STTG Market Recap Jan 6, 2015 – Stock Trading To Go

STTG Market Recap Jan 6, 2015 – Stock Trading To Go

Watch tonight’s video market recap on my Ticker.tv channel, Mark333.

Indexes continued their rotten start to 2015 as the S&P 500 fell 0.89% and the NASDAQ 1.29%.  Markets opened up and then sellers came in which is not the type of action you want to see during a bull market move – you want the opposite (morning weakness bought!).  Oil continues to weigh on the market.   Tuesday’s economic reports had the Institute for Supply Management’s non-manufacturing index declining to 56.2 last month from 59.3 in November.  Any reading over 50 still indicates fashion.  Separate data had factory orders down in November.

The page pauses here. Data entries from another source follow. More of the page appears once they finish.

-- pv_equiv track=rewrite | github.com/ManonMars12/L3-INFO | atelier_4_partie_1.py | incluse
-- ===== SOURCE A (Python) =====
-- def incluse(l1:list, l2:list)->bool:
--
--     """
--     Vérifie si tous les éléments de la liste `l1` sont inclus dans la liste `l2` dans le même ordre à l'aide de la récursivité.
--
--     Args:
--         l1 (list): Une liste d'éléments à vérifier.
--         l2 (list): Une liste dans laquelle chercher les éléments de `l1`.
--
--     Returns:
--         bool: True si tous les éléments de `l1` sont présents dans `l2` dans le même ordre, False sinon.
--     """
--
--     if l1==[]:
--         return(True)
--     if l2==[] and l1 != []:
--         return(False)
--
--     if l1[0] in l2 :
--         for i in range(len(l2)):
--             if l2[i]==l1[0]:
--                 place=i
--         return(incluse(l1[1:], l2[place:]))
--     else :
--         return(False)
-- ===== SOURCE B (Python) =====
-- def incluse(l1: list, l2: list) -> bool:
--     last = {}
--     for i, v in enumerate(l2):
--         last[v] = i
--     p = 0
--     for x in l1:
--         j = last.get(x)
--         if j is None or j < p:
--             return False
--         p = j
--     return True
-- ===== Notes on version B (the rewrite author's own statement) =====
-- stated objective: faster
-- what changed: replaces A's recursion that rescans the whole remaining suffix of l2 for each element of l1 with a one-pass dict of last indices in l2 plus a monotone pointer scanned along l1
import Mathlib
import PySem

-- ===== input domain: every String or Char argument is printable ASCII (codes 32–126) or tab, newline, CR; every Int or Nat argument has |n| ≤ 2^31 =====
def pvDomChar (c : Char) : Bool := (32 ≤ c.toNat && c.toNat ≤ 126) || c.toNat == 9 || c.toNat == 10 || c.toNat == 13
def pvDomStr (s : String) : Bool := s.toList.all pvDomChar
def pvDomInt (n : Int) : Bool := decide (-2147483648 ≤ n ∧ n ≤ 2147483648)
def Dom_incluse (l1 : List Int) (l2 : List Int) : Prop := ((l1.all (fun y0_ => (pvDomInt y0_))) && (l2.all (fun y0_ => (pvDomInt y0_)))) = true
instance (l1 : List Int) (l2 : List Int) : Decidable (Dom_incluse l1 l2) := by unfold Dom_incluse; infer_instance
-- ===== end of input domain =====

-- B replaces A's per-element rescans of the remaining suffix of l2 by a dict of last
-- indices built once over l2 plus a monotone pointer scanned along l1 (objective: faster).

-- ===== PORT A =====
def incluse (l1 : List Int) (l2 : List Int) : Bool :=
  match l1 with
  | [] => true
  | x :: rest =>
    if l2 = [] then false        -- 'l2==[] and l1 != []': here l1 ≠ [] always holds
    else if l2.contains x then
      -- Python's 'place' is always assigned by the loop here (x ∈ l2); init 0 stands for the not-yet-assigned variable
      let place := (PySem.List.pyRange 0 (l2.length : Int) 1).foldl
        (fun acc i => if PySem.List.pyGetD l2 i 0 = x then i else acc) 0
      incluse rest (PySem.List.slice l2 (some place) none)
    else false

-- ===== PORT B =====
-- the early-return loop over l1 with pointer p
def incluseAltGo (last : PySem.Dict Int Int) : List Int → Int → Bool
  | [], _ => true
  | x :: xs, p =>
    match last.get? x with
    | none => false
    | some j => if j < p then false else incluseAltGo last xs j

def incluse_alt (l1 : List Int) (l2 : List Int) : Bool :=
  let last := (PySem.List.enumerate l2).foldl (fun d p => d.insert p.2 p.1) PySem.Dict.empty
  incluseAltGo last l1 0

-- ===== PRECONDITION & SPEC =====
def Spec_incluse (l1 : List Int) (l2 : List Int) (out : Bool) : Prop := out = incluse_alt l1 l2
instance (l1 : List Int) (l2 : List Int) (out : Bool) : Decidable (Spec_incluse l1 l2 out) := by unfold Spec_incluse; infer_instance

-- ===== CLAIM (what is proved, stated in full; the proofs are below) =====
def Claim_equal_incluse : Prop := ∀ (l1 : List Int) (l2 : List Int), Dom_incluse l1 l2 → Spec_incluse l1 l2 (incluse l1 l2)

-- ===== LEMMAS AND PROOFS =====

-- index of the LAST occurrence of x in l (none if absent); proof-side reference
def lastNat? : List Int → Int → Option Nat
  | [], _ => none
  | y :: ys, x =>
    match lastNat? ys x with
    | some k => some (k + 1)
    | none => if y = x then some 0 else none

theorem lastNat?_eq_none_iff (l : List Int) (x : Int) : lastNat? l x = none ↔ x ∉ l := by
  induction l with
  | nil => simp [lastNat?]
  | cons y ys ih =>
    rcases h : lastNat? ys x with _ | k
    · have hys : x ∉ ys := ih.mp h
      by_cases hyx : y = x
      · simp [lastNat?, h, hyx, hys]
      · simp [lastNat?, h, hyx, hys, Ne.symm hyx]
    · have hys : x ∈ ys := by
        by_contra hc
        rw [ih.mpr hc] at h; cases h
      simp [lastNat?, h, hys]

theorem lastNat?_append_singleton (ys : List Int) (y x : Int) :
    lastNat? (ys ++ [y]) x = if y = x then some ys.length else lastNat? ys x := by
  induction ys with
  | nil => by_cases h : y = x <;> simp [lastNat?, h]
  | cons z zs ih =>
    simp only [List.cons_append, lastNat?, ih]
    by_cases h : y = x
    · simp [h, List.length_cons]
    · simp [h]

theorem lastNat?_drop (l : List Int) (p : Nat) (x : Int) :
    lastNat? (l.drop p) x
      = (lastNat? l x).bind (fun k => if p ≤ k then some (k - p) else none) := by
  induction l generalizing p with
  | nil => simp [lastNat?]
  | cons y ys ih =>
    cases p with
    | zero =>
      simp only [List.drop_zero]
      rcases h : lastNat? (y :: ys) x with _ | k <;> simp
    | succ q =>
      simp only [List.drop_succ_cons, ih]
      rcases h : lastNat? ys x with _ | k
      · simp only [lastNat?, h]
        by_cases hyx : y = x <;> simp [hyx]
      · simp only [lastNat?, h, Option.bind_some]
        by_cases hq : q ≤ k
        · rw [if_pos hq, if_pos (by omega), Nat.succ_sub_succ]
        · rw [if_neg hq, if_neg (by omega)]

-- A's place-computing loop over range(len(l)) computes exactly the last index
theorem foldlA_eq (l : List Int) (x init : Int) :
    (PySem.List.pyRange 0 (l.length : Int) 1).foldl
        (fun acc i => if PySem.List.pyGetD l i 0 = x then i else acc) init
      = match lastNat? l x with | some k => (k : Int) | none => init := by
  rw [PySem.List.pyRange_zero_natCast, List.foldl_map]
  induction l using List.reverseRecOn generalizing init with
  | nil => simp [lastNat?]
  | append_singleton ys y ih =>
    rw [List.length_append, List.length_cons, List.length_nil, Nat.add_zero,
        List.range_succ, List.foldl_append]
    have hcongr : (List.range ys.length).foldl
        (fun acc (i : Nat) => if PySem.List.pyGetD (ys ++ [y]) (i : Int) 0 = x then (i : Int) else acc) init
        = (List.range ys.length).foldl
        (fun acc (i : Nat) => if PySem.List.pyGetD ys (i : Int) 0 = x then (i : Int) else acc) init := by
      apply PySem.List.foldl_congr_mem
      intro acc i hi
      rw [List.mem_range] at hi
      rw [PySem.List.pyGetD_natCast, PySem.List.pyGetD_natCast,
          List.getD_eq_getElem?_getD, List.getD_eq_getElem?_getD,
          List.getElem?_append_left hi]
    rw [hcongr, ih]
    rw [List.foldl_cons, List.foldl_nil, PySem.List.pyGetD_natCast,
        List.getD_eq_getElem?_getD, List.getElem?_append_right (le_refl ys.length)]
    simp only [Nat.sub_self, List.getElem?_cons_zero, Option.getD_some]
    rw [lastNat?_append_singleton]
    by_cases hyx : y = x
    · simp [hyx]
    · rcases h : lastNat? ys x with _ | k <;> simp [hyx]

-- last value stored for key x by a (value, key)-pair list, front to back
def lastVal? : List (Int × Int) → Int → Option Int
  | [], _ => none
  | p :: ps, x =>
    match lastVal? ps x with
    | some v => some v
    | none => if p.2 = x then some p.1 else none

theorem get?_foldl_insert (ps : List (Int × Int)) (d : PySem.Dict Int Int) (x : Int) :
    (ps.foldl (fun d p => d.insert p.2 p.1) d).get? x
      = match lastVal? ps x with | some v => some v | none => d.get? x := by
  induction ps generalizing d with
  | nil => simp [lastVal?]
  | cons p ps ih =>
    rw [List.foldl_cons, ih]
    simp only [lastVal?]
    rcases h : lastVal? ps x with _ | v
    · rw [PySem.Dict.get?_insert]
      by_cases hk : p.2 = x
      · simp [hk]
      · simp [hk, Ne.symm hk]
    · simp

theorem lastVal?_enumerate (l : List Int) (s : Int) (x : Int) :
    lastVal? (PySem.List.enumerate l s) x = (lastNat? l x).map (fun k : Nat => s + (k : Int)) := by
  induction l generalizing s with
  | nil => simp [PySem.List.enumerate_nil, lastVal?, lastNat?]
  | cons y ys ih =>
    rw [PySem.List.enumerate_cons]
    simp only [lastVal?, ih, lastNat?]
    rcases h : lastNat? ys x with _ | k
    · by_cases hyx : y = x <;> simp [hyx]
    · simp only [Option.map_some]
      congr 1
      push_cast
      ring

-- B's dict holds exactly the last index of each value of l2
theorem get?_mkLast (l : List Int) (x : Int) :
    ((PySem.List.enumerate l).foldl (fun d p => d.insert p.2 p.1) PySem.Dict.empty).get? x
      = (lastNat? l x).map (fun k : Nat => (k : Int)) := by
  rw [get?_foldl_insert, lastVal?_enumerate]
  rcases h : lastNat? l x with _ | k
  · simp [PySem.Dict.get?_empty]
  · simp

theorem main_incluse (l1 : List Int) (l2 : List Int) (p : Nat) :
    incluse l1 (l2.drop p)
      = incluseAltGo ((PySem.List.enumerate l2).foldl (fun d q => d.insert q.2 q.1) PySem.Dict.empty) l1 (p : Int) := by
  induction l1 generalizing p with
  | nil => simp [incluse, incluseAltGo]
  | cons x rest ih =>
    simp only [incluse, incluseAltGo, get?_mkLast]
    rcases h : lastNat? l2 x with _ | k
    · -- x not in l2, hence not in any suffix
      have hnot : x ∉ l2.drop p :=
        fun hmem => (lastNat?_eq_none_iff l2 x).mp h (List.drop_subset (l := l2) (i := p) hmem)
      by_cases he : l2.drop p = [] <;> simp [he, hnot]
    · have hd := lastNat?_drop l2 p x
      rw [h, Option.bind_some] at hd
      simp only [Option.map_some]
      by_cases hpk : p ≤ k
      · rw [if_pos hpk] at hd
        have hmem : x ∈ l2.drop p := by
          by_contra hc
          rw [(lastNat?_eq_none_iff (l2.drop p) x).mpr hc] at hd; cases hd
        have hne : l2.drop p ≠ [] := by
          intro hc; rw [hc] at hmem; exact absurd hmem (List.not_mem_nil)
        rw [if_neg hne, if_pos (by simpa using hmem)]
        rw [foldlA_eq (l2.drop p) x 0, hd]
        simp only []
        rw [PySem.List.slice_from_natCast, List.drop_drop]
        have hk : p + (k - p) = k := by omega
        rw [hk, ih k]
        rw [if_neg (by exact_mod_cast not_lt.mpr hpk)]
      · rw [if_neg hpk] at hd
        have hnot : x ∉ l2.drop p := (lastNat?_eq_none_iff (l2.drop p) x).mp hd
        have hlt : (k : Int) < (p : Int) := by exact_mod_cast not_le.mp hpk
        conv_rhs => rw [if_pos hlt]
        by_cases he : l2.drop p = [] <;> simp [he, hnot]

-- ===== VERDICT (by name: the statement is the Claim_ definition above) =====
theorem incluse_spec : Claim_equal_incluse := by
  intro l1 l2 _
  unfold Spec_incluse incluse_alt
  simpa using main_incluse l1 l2 0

Both the S&P 500 and NASDAQ fell to their 100 day moving averages today.  I created a new blue dotted line on the S&P 500 chart connecting the lows of October and December 2014 – that was breached today; we’ll see how much that line matters in the coming days but be aware of it for now.   So at this point the market environment is not a positive and caution is in order.

The NYSE McClellan Oscillator obviously remains in the red but is not yet in the extreme oversold condition yet.

Oil continues to be in free fall.  We said Friday it broke to new closing lows and that was not a positive, and we’ve seen two very bad days follow.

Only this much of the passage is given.